Сероглазый молча улыбался. Улыбался очаровательно; для безгубого, конечно.
Шилов снова направил на него пистолет:
– Отпусти меня, черт возьми! Забери мою душу, что угодно, но отпусти, или я выстрелю!
– Не умеем забирать души, – сказал, наконец, сероглазый, – невозможно, немыслимо. Душа твоя, я тоже хочу такую. Научи меня, помоги нам понять, узнать, познать, не верить.
– Не буду.
– Тогда стреляй.
Он улыбался, и Шилов подумал: вот зараза, думает ведь, уверен даже, что он, Шилов, не выстрелит, вот и скалится. С этим пора кончать раз и навсегда, подумал он, нажимая на спусковую скобу.

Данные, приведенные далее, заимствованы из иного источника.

-- pv_equiv track=rewrite | github.com/flolep2607/ESISAR_3AS1 | 3A_old/Cours_S2/MA351 - Introduction Е la thВorie des graphes/TD/EX2/main.py | Tri_topo_sans_circuit_par_puits
-- ===== SOURCE A (Python) =====
-- def ensemble_sommet(g):
--     return list(g.keys())
--
-- def sous_graphe(S,g):
--     s={}
--     for i in g.keys():
--         if i in S:
--             s[i]=[]
--             for elem in list(g[i]):
--                 if elem in S:
--                     s[i].append(elem)
--     return s
--
-- def ensemble_puits(g):
--     l = []
--     for x in g.keys():
--         if len(g[x]) == 0:
--             l.append(x)
--     return l
--
-- def Tri_topo_sans_circuit_par_puits(g):
--     if len(g)==0:
--         phi=dict()
--         n=0
--     else:
--         puits = ensemble_puits(g)
--         S = ensemble_sommet(g)
--         #priver S des puits
--         list(map(S.remove,puits))
--         #map ne modifie S que si on fait list()
--         sg = sous_graphe(S,g)
--         (phi,n) = Tri_topo_sans_circuit_par_puits(sg)
--         #phi[puits] = n
--         for x in puits:
--             phi[x]=n
--     return (phi,n+1)
-- ===== SOURCE B (Python) =====
-- # B: one memoized DFS computes each vertex's removal height h (an edge to a
-- # present vertex y costs h(y)+1, an edge to an absent vertex survives exactly one
-- # round, i.e. costs 1); phi and the round count follow directly, no repeated
-- # subgraph rebuilding.
-- def Tri_topo_sans_circuit_par_puits(g):
--     h = {}
--
--     def height(x):
--         if x not in h:
--             best = 0
--             for y in g[x]:
--                 best = max(best, height(y) + 1 if y in g else 1)
--             h[x] = best
--         return h[x]
--
--     for x in g:
--         height(x)
--     if not h:
--         return ({}, 1)
--     m = max(h.values())
--     phi = {}
--     for v in range(m, -1, -1):
--         for x in g:
--             if h[x] == v:
--                 phi[x] = m - v + 1
--     return (phi, m + 2)
-- ===== Notes on version B (the rewrite author's own statement) =====
-- stated objective: faster
-- what changed: A repeatedly rebuilds the induced subgraph after removing the current sinks and recurses; B computes each vertex's removal height once by one memoized DFS (an edge to a present vertex y costs h(y)+1, an edge to an absent vertex costs 1) and reads phi and the round count directly off the heights; intended as faster: a timing run measured 7x-133x at n=256-4096 (at larger sizes A times out; on very deep graphs B's DFS, like A's recursion, hits Python's recursion limit).
import Mathlib
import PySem

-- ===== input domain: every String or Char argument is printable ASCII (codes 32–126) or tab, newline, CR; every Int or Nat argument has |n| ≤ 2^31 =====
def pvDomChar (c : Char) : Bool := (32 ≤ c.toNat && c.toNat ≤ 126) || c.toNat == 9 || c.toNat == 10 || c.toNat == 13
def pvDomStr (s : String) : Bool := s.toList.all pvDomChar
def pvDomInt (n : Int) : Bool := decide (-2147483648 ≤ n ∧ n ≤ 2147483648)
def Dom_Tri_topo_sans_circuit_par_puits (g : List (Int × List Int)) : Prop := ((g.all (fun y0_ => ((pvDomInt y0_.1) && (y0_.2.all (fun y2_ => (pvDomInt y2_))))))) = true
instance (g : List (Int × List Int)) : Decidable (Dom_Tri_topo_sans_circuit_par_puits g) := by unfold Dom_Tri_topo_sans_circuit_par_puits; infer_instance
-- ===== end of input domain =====

-- B replaces A's repeated sink-removal-and-subgraph-rebuilding recursion by one
-- DFS computing each vertex's removal height, from which phi and the round count
-- follow directly.  (B's Python memo dict `h` is only a cache; the port computes
-- the same recursion values without it.)

-- ===== PORT A =====
def ensemble_sommet (g : PySem.Dict Int (List Int)) : List Int := g.keys

def sous_graphe (S : List Int) (g : PySem.Dict Int (List Int)) : PySem.Dict Int (List Int) :=
  g.keys.foldl (fun s i =>
    if i ∈ S then
      (g.getD i []).foldl
        (fun s2 elem => if elem ∈ S then s2.insert i (s2.getD i [] ++ [elem]) else s2)
        (s.insert i [])
    else s) PySem.Dict.empty

def ensemble_puits (g : PySem.Dict Int (List Int)) : List Int :=
  g.keys.foldl (fun l x => if (g.getD x []).length = 0 then l ++ [x] else l) []

-- fuel measure: number of entries plus total adjacency length (fuel is only a
-- totality guard; under Pre_ the recursion terminates within it)
def pvMu (d : PySem.Dict Int (List Int)) : Nat :=
  (d.items.map (fun p => p.2.length + 1)).sum

def pvArec : Nat → PySem.Dict Int (List Int) → PySem.Dict Int Int × Int
  | 0, _ => (PySem.Dict.empty, 0)
  | f + 1, g =>
    if g.items.length = 0 then (PySem.Dict.empty, 1)
    else
      let puits := ensemble_puits g
      let S := puits.foldl (fun s p => (PySem.List.remove? s p).getD s) (ensemble_sommet g)
      let sg := sous_graphe S g
      let r := pvArec f sg
      (puits.foldl (fun d x => d.insert x r.2) r.1, r.2 + 1)

def Tri_topo_sans_circuit_par_puits (g : List (Int × List Int)) : (List (Int × Int)) × Int :=
  let d := PySem.Dict.ofList g
  let r := pvArec (pvMu d + 1) d
  (r.1.items, r.2)

-- ===== PORT B =====
-- height of x: an edge to a present vertex y costs h(y)+1, an edge to an absent
-- vertex costs 1 (fuel = number of entries + 1 is a totality guard only)
def pvHD (d : PySem.Dict Int (List Int)) : Nat → Int → Int
  | 0, _ => 0
  | f + 1, x =>
    (d.getD x []).foldl
      (fun best y => if d.contains y then max best (pvHD d f y + 1) else max best 1) 0

def pvBcore (d : PySem.Dict Int (List Int)) : PySem.Dict Int Int × Int :=
  let h : PySem.Dict Int Int :=
    d.keys.foldl (fun hd x => hd.insert x (pvHD d (d.items.length + 1) x)) PySem.Dict.empty
  if h.items.length = 0 then (PySem.Dict.empty, 1)
  else
    let m := ((PySem.List.max? h.values (fun v => v)).getD 0)
    let phi := (PySem.List.pyRange m (-1) (-1)).foldl
      (fun phi v =>
        d.keys.foldl (fun phi x => if h.getD x 0 = v then phi.insert x (m - v + 1) else phi) phi)
      PySem.Dict.empty
    (phi, m + 2)

def Tri_topo_sans_circuit_par_puits_alt (g : List (Int × List Int)) : (List (Int × Int)) × Int :=
  let d := PySem.Dict.ofList g
  let r := pvBcore d
  (r.1.items, r.2)

-- ===== PRECONDITION & SPEC =====
-- key-successors of x: adjacency entries that are themselves keys of the graph
def pvSuccs (d : PySem.Dict Int (List Int)) (x : Int) : List Int :=
  (d.getD x []).filter (fun y => d.contains y)

def pvStep (d : PySem.Dict Int (List Int)) (s : List Int) : List Int :=
  s.foldl (fun acc y => acc ++ (pvSuccs d y).filter (fun z => !(acc.contains z))) s

def pvReach (d : PySem.Dict Int (List Int)) : Nat → List Int → List Int
  | 0, s => s
  | k + 1, s => pvReach d k (pvStep d s)

def pvAcyc (d : PySem.Dict Int (List Int)) : Prop :=
  ∀ x ∈ d.keys, x ∉ pvReach d d.items.length (pvSuccs d x)

-- Pre_ excludes exactly the graphs with a directed cycle among present vertices:
-- there Python A recurses forever (RecursionError), returning nothing.
def Pre_Tri_topo_sans_circuit_par_puits (g : List (Int × List Int)) : Prop :=
  pvAcyc (PySem.Dict.ofList g)

instance (g : List (Int × List Int)) : Decidable (Pre_Tri_topo_sans_circuit_par_puits g) := by
  unfold Pre_Tri_topo_sans_circuit_par_puits pvAcyc; infer_instance

def pvWitness_Tri_topo_sans_circuit_par_puits : (List (Int × List Int)) :=
  [(1, [2, 5]), (2, []), (3, [1, 2])]

def Spec_Tri_topo_sans_circuit_par_puits (g : List (Int × List Int)) (out : (List (Int × Int)) × Int) : Prop := out = Tri_topo_sans_circuit_par_puits_alt g
instance (g : List (Int × List Int)) (out : (List (Int × Int)) × Int) : Decidable (Spec_Tri_topo_sans_circuit_par_puits g out) := by unfold Spec_Tri_topo_sans_circuit_par_puits; infer_instance

-- ===== CLAIM (what is proved, stated in full; the proofs are below) =====
def Claim_equal_Tri_topo_sans_circuit_par_puits : Prop := ∀ (g : List (Int × List Int)), Dom_Tri_topo_sans_circuit_par_puits g → Pre_Tri_topo_sans_circuit_par_puits g → Spec_Tri_topo_sans_circuit_par_puits g (Tri_topo_sans_circuit_par_puits g)

-- ===== LEMMAS AND PROOFS =====

-- generic facts about `foldl (fun a y => max a (c y))`
theorem pvFM_init_le {α : Type} (c : α → Int) (l : List α) (i : Int) :
    i ≤ l.foldl (fun a y => max a (c y)) i := by
  induction l generalizing i with
  | nil => simp
  | cons e t ih => exact le_trans (le_max_left _ _) (ih _)

theorem pvFM_elem_le {α : Type} (c : α → Int) {l : List α} {y : α} (hy : y ∈ l) (i : Int) :
    c y ≤ l.foldl (fun a y => max a (c y)) i := by
  induction l generalizing i with
  | nil => cases hy
  | cons e t ih =>
    rcases List.mem_cons.1 hy with h | h
    · subst h; exact le_trans (le_max_right _ _) (pvFM_init_le _ _ _)
    · exact ih h _

theorem pvFM_le {α : Type} (c : α → Int) {l : List α} {b i : Int} (hi : i ≤ b)
    (h : ∀ y ∈ l, c y ≤ b) : l.foldl (fun a y => max a (c y)) i ≤ b := by
  induction l generalizing i with
  | nil => simpa
  | cons e t ih =>
    exact ih (max_le hi (h e (List.mem_cons_self))) (fun y hy => h y (List.mem_cons_of_mem _ hy))

theorem pvFM_attain {α : Type} (c : α → Int) (l : List α) (i : Int) :
    l.foldl (fun a y => max a (c y)) i = i ∨ ∃ y ∈ l, l.foldl (fun a y => max a (c y)) i = c y := by
  induction l generalizing i with
  | nil => exact Or.inl rfl
  | cons e t ih =>
    have hstep : (e :: t).foldl (fun a y => max a (c y)) i = t.foldl (fun a y => max a (c y)) (max i (c e)) := rfl
    rcases ih (max i (c e)) with h | h
    · rcases le_total i (c e) with hle | hle
      · right; exact ⟨e, List.mem_cons_self, by rw [hstep, h, max_eq_right hle]⟩
      · left; rw [hstep, h, max_eq_left hle]
    · rcases h with ⟨y, hy, hv⟩
      exact Or.inr ⟨y, List.mem_cons_of_mem _ hy, by rw [hstep, hv]⟩

theorem pvFM_congr {α : Type} {c c' : α → Int} {l : List α} (h : ∀ y ∈ l, c y = c' y) (i : Int) :
    l.foldl (fun a y => max a (c y)) i = l.foldl (fun a y => max a (c' y)) i := by
  induction l generalizing i with
  | nil => rfl
  | cons e t ih =>
    simp only [List.foldl_cons, h e List.mem_cons_self]
    exact ih (fun y hy => h y (List.mem_cons_of_mem _ hy)) _

-- contribution of a successor edge
def pvHC (d : PySem.Dict Int (List Int)) (F : Int → Int) (y : Int) : Int :=
  if d.contains y then F y + 1 else 1

theorem pvHD_succ (d : PySem.Dict Int (List Int)) (f : Nat) (x : Int) :
    pvHD d (f + 1) x = (d.getD x []).foldl (fun a y => max a (pvHC d (fun z => pvHD d f z) y)) 0 := by
  show (d.getD x []).foldl _ 0 = _
  congr 1
  funext a y
  by_cases h : d.contains y <;> simp [pvHC, h]

theorem pvHD_nonneg (d : PySem.Dict Int (List Int)) (f : Nat) (x : Int) : 0 ≤ pvHD d f x := by
  cases f with
  | zero => simp [pvHD]
  | succ f => rw [pvHD_succ]; exact pvFM_init_le _ _ _

theorem pvHC_pos (d : PySem.Dict Int (List Int)) (F : Int → Int) (y : Int)
    (hF : 0 ≤ F y) : 1 ≤ pvHC d F y := by
  unfold pvHC
  split
  · omega
  · omega

theorem pvHD_zero_iff (d : PySem.Dict Int (List Int)) (f : Nat) (x : Int) :
    pvHD d (f + 1) x = 0 ↔ d.getD x [] = [] := by
  constructor
  · intro h
    cases hadj : d.getD x [] with
    | nil => rfl
    | cons e t =>
      exfalso
      have h1 : (1 : Int) ≤ pvHD d (f + 1) x := by
        rw [pvHD_succ, hadj]
        exact le_trans (pvHC_pos d _ e (pvHD_nonneg d f e)) (pvFM_elem_le _ List.mem_cons_self _)
      omega
  · intro h; rw [pvHD_succ, h]; rfl

-- stability: once the value is below the fuel, more fuel does not change it
theorem pvHD_stable (d : PySem.Dict Int (List Int)) (f : Nat) (x : Int)
    (h : pvHD d f x < (f : Int)) : pvHD d (f + 1) x = pvHD d f x := by
  induction f generalizing x with
  | zero => rw [show pvHD d 0 x = 0 from rfl] at h; omega
  | succ f ih =>
    rw [pvHD_succ (f := f + 1), pvHD_succ (f := f)]
    refine pvFM_congr (fun y hy => ?_) _
    unfold pvHC
    split
    · have hb : pvHD d f y + 1 ≤ pvHD d (f + 1) x := by
        rw [pvHD_succ]
        have := pvFM_elem_le (pvHC d (fun z => pvHD d f z)) hy (0 : Int)
        simpa [pvHC, *] using this
      have : pvHD d f y < (f : Int) := by push_cast at h ⊢; omega
      simp only [ih y this]
    · rfl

Пуля, ломаясь о воздух, застыла, будто муха, попавшая на липкую ленту. Шилов изумленно выдохнул. Кажется, и сероглазый удивился. Чужак ожидал чего-то другого. Он вытянул руку, и воздух разошелся вокруг нее волнами, как вода. Сероглазый коснулся пули, и Шилов, не соображая, что произошло, тоже коснулся ее, и они замерли так, прикоснувшись друг к другу посредством крохотного кусочка свинца. Пуля была горячая, обжигала палец.

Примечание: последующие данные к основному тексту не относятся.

-- B rotates each ring by reading its clockwise coordinate list, rotating the value list
-- right by one and writing it back, instead of A's four element-shifting boundary loops;
-- objective: simpler decomposition.  Both Pythons mutate mat in place identically; the
-- equivalence proved here is about the returned value.

-- ===== PORT A =====
-- mat[i][j] read/write; exact (via pyGetD/pySetD) wherever the Python does not raise —
-- the raising inputs are excluded by Pre_rotate_matrix_by_1.
def matGet (m : List (List Int)) (i j : Int) : Int :=
  PySem.List.pyGetD (PySem.List.pyGetD m i []) j 0

def matSet (m : List (List Int)) (i j : Int) (v : Int) : List (List Int) :=
  PySem.List.pySetD m i (PySem.List.pySetD (PySem.List.pyGetD m i []) j v)

-- one step of A's boundary loops: curr = mat[p]; mat[p] = prev; prev = curr
def shiftCell (st : List (List Int) × Int) (p : Int × Int) : List (List Int) × Int :=
  (matSet st.1 p.1 p.2 st.2, matGet st.1 p.1 p.2)

-- A's `if col > 1` bottom-row block: returns (state, row_end after the block)
def bottomA (st : List (List Int) × Int) (col re cs ce1 : Int) : (List (List Int) × Int) × Int :=
  if 1 < col then
    ((PySem.List.pyRange ce1 (cs - 1) (-1)).foldl (fun s j => shiftCell s (re, j)) st, re - 1)
  else (st, re)

-- A's `if row > 1` left-column block: returns (state, col_start after the block)
def leftA (st : List (List Int) × Int) (row rs1 re1 cs : Int) : (List (List Int) × Int) × Int :=
  if 1 < row then
    ((PySem.List.pyRange re1 (rs1 - 1) (-1)).foldl (fun s i => shiftCell s (i, cs)) st, cs + 1)
  else (st, cs)

theorem leftA_snd_ge (st : List (List Int) × Int) (row rs1 re1 cs : Int) :
    cs ≤ (leftA st row rs1 re1 cs).2 := by
  unfold leftA; split <;> simp

-- A's while loop
def rotA_loop (m : List (List Int)) (row col rs re cs ce : Int) : List (List Int) :=
  if h : rs < re ∧ cs < ce then
    let prev := matGet m (rs + 1) cs
    let st1 := (PySem.List.pyRange cs (ce + 1) 1).foldl (fun st j => shiftCell st (rs, j)) (m, prev)
    let st2 := (PySem.List.pyRange (rs + 1) (re + 1) 1).foldl (fun st i => shiftCell st (i, ce)) st1
    let b := bottomA st2 col re cs (ce - 1)
    let l := leftA b.1 row (rs + 1) b.2 cs
    rotA_loop l.1.1 row col (rs + 1) b.2 l.2 (ce - 1)
  else m
termination_by (ce - cs).toNat
decreasing_by
  have := leftA_snd_ge (bottomA ((PySem.List.pyRange (rs + 1) (re + 1) 1).foldl (fun st i => shiftCell st (i, ce)) ((PySem.List.pyRange cs (ce + 1) 1).foldl (fun st j => shiftCell st (rs, j)) (m, matGet m (rs + 1) cs))) col re cs (ce - 1)).1 row (rs + 1) (bottomA ((PySem.List.pyRange (rs + 1) (re + 1) 1).foldl (fun st i => shiftCell st (i, ce)) ((PySem.List.pyRange cs (ce + 1) 1).foldl (fun st j => shiftCell st (rs, j)) (m, matGet m (rs + 1) cs))) col re cs (ce - 1)).2 cs
  omega

def rotate_matrix_by_1 (mat : List (List Int)) (row : Int) (col : Int) : List (List Int) :=
  rotA_loop mat row col 0 (row - 1) 0 (col - 1)

-- ===== PORT B =====
-- the ring coordinates of one layer, clockwise from the top-left corner
def ringCoords (rs re cs ce : Int) : List (Int × Int) :=
  ((PySem.List.pyRange cs (ce + 1) 1).map fun j => (rs, j))
  ++ ((PySem.List.pyRange (rs + 1) (re + 1) 1).map fun i => (i, ce))
  ++ ((PySem.List.pyRange (ce - 1) (cs - 1) (-1)).map fun j => (re, j))
  ++ ((PySem.List.pyRange (re - 1) rs (-1)).map fun i => (i, cs))

def rotB_loop (m : List (List Int)) (rs re cs ce : Int) : List (List Int) :=
  if rs < re ∧ cs < ce then
    let coords := ringCoords rs re cs ce
    let vals := coords.map fun p => matGet m p.1 p.2
    -- python: vals = [vals[-1]] + vals[:-1]
    let vals2 := PySem.List.pyGetD vals (-1) 0 :: PySem.List.slice vals none (some (-1))
    let m2 := (coords.zip vals2).foldl (fun mm pv => matSet mm pv.1.1 pv.1.2 pv.2) m
    rotB_loop m2 (rs + 1) (re - 1) (cs + 1) (ce - 1)
  else m
termination_by (ce - cs).toNat
decreasing_by omega

def rotate_matrix_by_1_alt (mat : List (List Int)) (row : Int) (col : Int) : List (List Int) :=
  rotB_loop mat 0 (row - 1) 0 (col - 1)

-- ===== PRECONDITION & SPEC =====
-- Pre_ excludes exactly the inputs on which the Python A raises IndexError: when row ≥ 2
-- and col ≥ 2 the loop runs and A indexes rows 0..row-1 and columns 0..col-1, so mat must
-- have at least row rows whose first row rows each have at least col entries; otherwise A
-- never indexes mat and returns it unchanged.  (The Lean ports are total, so the proof
-- below does not need Pre_; it is here to delimit the Python-raising inputs.)
def Pre_rotate_matrix_by_1 (mat : List (List Int)) (row : Int) (col : Int) : Prop :=
  2 ≤ row → 2 ≤ col →
    (row ≤ (mat.length : Int) ∧ ∀ r ∈ mat.take row.toNat, col ≤ (r.length : Int))
instance (mat : List (List Int)) (row : Int) (col : Int) : Decidable (Pre_rotate_matrix_by_1 mat row col) := by unfold Pre_rotate_matrix_by_1; infer_instance

def pvWitness_rotate_matrix_by_1 : List (List Int) × Int × Int := ([[1, 2], [3, 4]], 2, 2)

def Spec_rotate_matrix_by_1 (mat : List (List Int)) (row : Int) (col : Int) (out : List (List Int)) : Prop := out = rotate_matrix_by_1_alt mat row col
instance (mat : List (List Int)) (row : Int) (col : Int) (out : List (List Int)) : Decidable (Spec_rotate_matrix_by_1 mat row col out) := by unfold Spec_rotate_matrix_by_1; infer_instance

– Что происходит? – спросил Шилов.
– Земляне хитрые, настойчивые, – ухмыльнулся сероглазый. – Совсем не ожидал, в чем-то приятно. Не так приятно как твоя душа, сила, способность, но все равно здорово.
– Управление Земли по миграционной политике! Не двигаться! – голос, льющийся сверху, до смешного походил на глас Божий. Шилов вздрогнул. Управление по миграционной политике – одно из названий учреждения, где он прежде работал. Значит, шеф постарался. Значит, все-таки добился разрешения применить «Уничтожитель времени» (тм) на матушке-Земле. Все ради поимки сероглазого. А он, Шилов, что же? Приманка, магнит, как те рыбы, как те наведенные лично для него миражи. Получается так.